Christoph Boecken

Portraitfotograf aus Berlin

06.01.2017, 14:15 Uhr

Wie ich meine Fotos organisiere

Natürlich gibt es keinen allgemein gültigen Weg und jeder hat da so seine ganz eigenen Vorlieben und Workflows, da wir nun aber ein neues Jahr haben und damit mein Workflow wieder von vorne beginnt dachte ich mir, ich könnte selbigen auch mal aufschreiben, um vielleicht ein paar Anregungen zu geben.

Warum das Ganze? Als die Anzahl meiner Negative noch recht überschaubar war konnte ich mir alles auch noch merken, ab einer gewissen Summe ist das aber so gut wie nicht mehr möglich. Hinzu kommt, dass man bei der Arbeit in der Dunkelkammer auch eben schnell die Negative wiederfinden möchte.
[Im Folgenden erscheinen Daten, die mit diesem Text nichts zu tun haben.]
-- pv_equiv track=rewrite | github.com/notjayasuryakarthikeyan/python-tdd-classroom | src/string_exercise.py | get_word_lengths
-- ===== SOURCE A (Python) =====
-- def get_word_lengths(text):
--     """
--     Returns a list of integers representing
--     the word lengths in string text.
--     """
--     word = ""
--     word_length_list = []
--     for index_of_each_char in range(len(text)):
--         char_of_text = text[index_of_each_char]
--         if char_of_text != ' ':
--             word = word + char_of_text
--
--         if char_of_text == ' ' or index_of_each_char == len(text) - 1:
--             word_length_list.append(len(word))
--             word = ""
--
--     return word_length_list
-- ===== SOURCE B (Python) =====
-- def get_word_lengths(text):
--     """
--     Returns a list of integers representing
--     the word lengths in string text.
--     """
--     n = len(text)
--     out = []
--     prev = -1  # index of the last space seen (-1 = virtual space before the text)
--     for i, c in enumerate(text):
--         if c == ' ':
--             out.append(i - prev - 1)
--             prev = i
--     if prev < n - 1:
--         out.append(n - 1 - prev)
--     return out
-- ===== Notes on version B (the rewrite author's own statement) =====
-- stated objective: faster
-- what changed: B computes word lengths as index gaps between consecutive space positions (with a -1 sentinel) plus a guarded trailing gap, instead of A's character-by-character word-string accumulation.
import Mathlib
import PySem

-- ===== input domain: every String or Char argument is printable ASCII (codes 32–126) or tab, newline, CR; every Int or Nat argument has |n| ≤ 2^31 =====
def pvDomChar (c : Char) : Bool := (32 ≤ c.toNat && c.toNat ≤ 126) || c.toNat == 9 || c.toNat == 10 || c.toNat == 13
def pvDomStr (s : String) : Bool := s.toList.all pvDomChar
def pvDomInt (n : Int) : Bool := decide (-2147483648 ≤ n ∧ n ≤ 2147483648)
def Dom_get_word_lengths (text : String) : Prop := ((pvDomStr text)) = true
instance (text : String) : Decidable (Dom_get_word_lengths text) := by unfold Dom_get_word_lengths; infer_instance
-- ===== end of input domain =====

-- B replaces A's character-by-character word accumulation by space-index gap arithmetic
-- (a -1 sentinel and a guarded trailing gap); objective: alternative algorithm, no word string is built.

-- ===== PORT A =====
-- for index_of_each_char in range(len(text)): char = text[index_of_each_char] — the index/char
-- pairs are iterated via PySem.List.enumerate (text[i] at index i is exactly the i-th char).
def get_word_lengths (text : String) : List Int :=
  let n : Int := PySem.Str.len text
  ((PySem.List.enumerate text.toList 0).foldl
    (fun (st : List Char × List Int) (p : Int × Char) =>
      let word := if p.2 ≠ ' ' then st.1 ++ [p.2] else st.1
      if p.2 = ' ' ∨ p.1 = n - 1 then ([], st.2 ++ [(word.length : Int)])
      else (word, st.2))
    ([], [])).2

-- ===== PORT B =====
def get_word_lengths_alt (text : String) : List Int :=
  let n : Int := PySem.Str.len text
  let st := (PySem.List.enumerate text.toList 0).foldl
    (fun (st : Int × List Int) (p : Int × Char) =>
      if p.2 = ' ' then (p.1, st.2 ++ [p.1 - st.1 - 1]) else st)
    (-1, [])
  if st.1 < n - 1 then st.2 ++ [n - 1 - st.1] else st.2

-- ===== PRECONDITION & SPEC =====
def Spec_get_word_lengths (text : String) (out : List Int) : Prop := out = get_word_lengths_alt text
instance (text : String) (out : List Int) : Decidable (Spec_get_word_lengths text out) := by unfold Spec_get_word_lengths; infer_instance

-- ===== CLAIM (what is proved, stated in full; the proofs are below) =====
def Claim_equal_get_word_lengths : Prop := ∀ (text : String), Dom_get_word_lengths text → Spec_get_word_lengths text (get_word_lengths text)

-- ===== LEMMAS AND PROOFS =====

-- proof-only helpers: the two loop bodies and B's trailing step, named so the inductions rewrite stably
def pvStepA (n : Int) (st : List Char × List Int) (p : Int × Char) : List Char × List Int :=
  let word := if p.2 ≠ ' ' then st.1 ++ [p.2] else st.1
  if p.2 = ' ' ∨ p.1 = n - 1 then ([], st.2 ++ [(word.length : Int)])
  else (word, st.2)

def pvStepB (st : Int × List Int) (p : Int × Char) : Int × List Int :=
  if p.2 = ' ' then (p.1, st.2 ++ [p.1 - st.1 - 1]) else st

def pvFinB (n : Int) (st : Int × List Int) : List Int :=
  if st.1 < n - 1 then st.2 ++ [n - 1 - st.1] else st.2

-- A's emission pattern: emit the current word length at each space; at the last char (if not a space) emit the final word.
def pvModelA : List Char → Nat → List Int
  | [], _ => []
  | c :: rest, w =>
    if c = ' ' then (w : Int) :: pvModelA rest 0
    else if rest = [] then [(w : Int) + 1]
    else pvModelA rest (w + 1)

-- B's emission pattern: emit the current word length at each space; at the end emit the final word iff nonempty.
def pvModelB : List Char → Nat → List Int
  | [], w => if 0 < w then [(w : Int)] else []
  | c :: rest, w => if c = ' ' then (w : Int) :: pvModelB rest 0 else pvModelB rest (w + 1)

theorem pv_lemA (N : Nat) (cs : List Char) : ∀ (k : Int) (word : List Char) (out : List Int),
    k + cs.length = N →
    ((PySem.List.enumerate cs k).foldl (pvStepA N) (word, out)).2 = out ++ pvModelA cs word.length := by
  induction cs with
  | nil => intro k word out h; simp [PySem.List.enumerate_nil, pvModelA]
  | cons c rest ih =>
    intro k word out h
    rw [PySem.List.enumerate_cons, List.foldl_cons]
    simp only [List.length_cons] at h
    by_cases hc : c = ' '
    · have hstep : pvStepA (N : Int) (word, out) (k, c) = ([], out ++ [(word.length : Int)]) := by
        simp [pvStepA, hc]
      rw [hstep, ih (k + 1) [] _ (by push_cast at h ⊢; omega)]
      simp [pvModelA, hc, List.append_assoc]
    · by_cases hl : rest = []
      · have hk : k = (N : Int) - 1 := by subst hl; push_cast at h ⊢; simp at h; omega
        have hstep : pvStepA (N : Int) (word, out) (k, c)
            = ([], out ++ [((word ++ [c]).length : Int)]) := by
          simp [pvStepA, hc, hk]
        rw [hstep]
        subst hl
        simp [PySem.List.enumerate_nil, pvModelA, hc]
      · have hk : ¬ (k = (N : Int) - 1) := by
          have h1 : 1 ≤ rest.length := List.length_pos_iff.mpr hl
          push_cast at h ⊢; omega
        have hstep : pvStepA (N : Int) (word, out) (k, c) = (word ++ [c], out) := by
          simp [pvStepA, hc, hk]
        rw [hstep, ih (k + 1) (word ++ [c]) out (by push_cast at h ⊢; omega)]
        simp [pvModelA, hc, hl]

theorem pv_lemB (N : Nat) (cs : List Char) : ∀ (k : Int) (w : Nat) (out : List Int),
    k + cs.length = N →
    pvFinB N ((PySem.List.enumerate cs k).foldl pvStepB (k - 1 - w, out)) = out ++ pvModelB cs w := by
  induction cs with
  | nil =>
    intro k w out h
    simp only [PySem.List.enumerate_nil, List.foldl_nil, List.length_nil, Nat.cast_zero,
      add_zero] at *
    by_cases hw : 0 < w
    · have hcond : k - 1 - (w : Int) < (N : Int) - 1 := by omega
      have hval : (N : Int) - 1 - (k - 1 - w) = (w : Int) := by omega
      simp [pvFinB, pvModelB, hcond, hval, hw]
    · have hw0 : w = 0 := by omega
      subst hw0
      simp only [pvFinB, pvModelB, Nat.cast_zero]
      rw [if_neg (by omega), if_neg (by omega)]
      simp
  | cons c rest ih =>
    intro k w out h
    rw [PySem.List.enumerate_cons, List.foldl_cons]
    simp only [List.length_cons] at h
    by_cases hc : c = ' '
    · have hstep : pvStepB (k - 1 - w, out) (k, c) = (k, out ++ [(w : Int)]) := by
        simp [pvStepB, hc]; omega
      have hrec := ih (k + 1) 0 (out ++ [(w : Int)]) (by push_cast at h ⊢; omega)
      rw [show k + 1 - 1 - ((0 : Nat) : Int) = k by simp] at hrec
      rw [hstep, hrec]
      simp [pvModelB, hc, List.append_assoc]
    · have hstep : pvStepB (k - 1 - w, out) (k, c) = (k - 1 - w, out) := by
        simp [pvStepB, hc]
      have hrec := ih (k + 1) (w + 1) out (by push_cast at h ⊢; omega)
      rw [show k + 1 - 1 - (((w + 1 : Nat)) : Int) = k - 1 - (w : Int) by push_cast; omega] at hrec
      rw [hstep, hrec]
      simp [pvModelB, hc]

theorem pv_bridge (cs : List Char) : ∀ (w : Nat), (cs = [] → w = 0) → pvModelA cs w = pvModelB cs w := by
  induction cs with
  | nil => intro w h; simp [pvModelA, pvModelB, h rfl]
  | cons c rest ih =>
    intro w _
    by_cases hc : c = ' '
    · simp only [pvModelA, pvModelB, if_pos hc]
      rw [ih 0 (fun _ => rfl)]
    · by_cases hl : rest = []
      · subst hl
        simp [pvModelA, pvModelB, hc]
      · simp only [pvModelA, pvModelB, if_neg hc, if_neg hl]
        exact ih (w + 1) (fun h => absurd h hl)

-- ===== VERDICT (by name: the statement is the Claim_ definition above) =====
theorem get_word_lengths_spec : Claim_equal_get_word_lengths := by
  intro text _
  show get_word_lengths text = get_word_lengths_alt text
  have hA : get_word_lengths text = pvModelA text.toList 0 := by
    unfold get_word_lengths
    simp only [PySem.Str.len_eq]
    exact pv_lemA text.toList.length text.toList 0 [] [] (by simp)
  have hB : get_word_lengths_alt text = pvModelB text.toList 0 := by
    unfold get_word_lengths_alt
    simp only [PySem.Str.len_eq]
    exact pv_lemB text.toList.length text.toList 0 0 [] (by simp)
  rw [hA, hB]
  exact pv_bridge text.toList 0 (fun _ => rfl)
Gleiches gilt natürlich auch für die digitale Arbeit.
Ich hatte die ersten zwei Jahre eigentlich gar kein System, was mir im Endeffekt nichts brachte außer mehrere Wochenenden voll nachträglichem sortieren, katalogisieren, verschlagworten und sehr viel fluchen.

Der Scan

Die frisch entwickelten Negative werden zunächst gescannt, in meinem Fall als TIFFs mit 16 Bit Graustufen oder 48 Bit Farbe, je nachdem. Der Dateiname setzt sich in den allermeisten Fällen aus dem Namen der Person vor der Kamera, gelegentlich auch dem Ort, der Veranstaltung, je nachdem was ich eben fotografiert habe sowie einer fortlaufenden Nummer zusammen:


max-mustermann-1.tiff
max-mustermann-2.tiff
...
max-mustermann-23.tiff

Soweit also nichts neues. Die so entstandenen Scans landen alle in einem temporären Verzeichnis, aus dem sie dann in die entsprechende Software importiert werden.

Der Katalog

Vorneweg: Hier hat vermutlich jeder seinen eigenen Favoriten, da mir Lightroom aber seit Version 3 gute Dienste leistet und ich nicht das Gefühl habe, irgendetwas zu vermissen bin ich auch dabei geblieben.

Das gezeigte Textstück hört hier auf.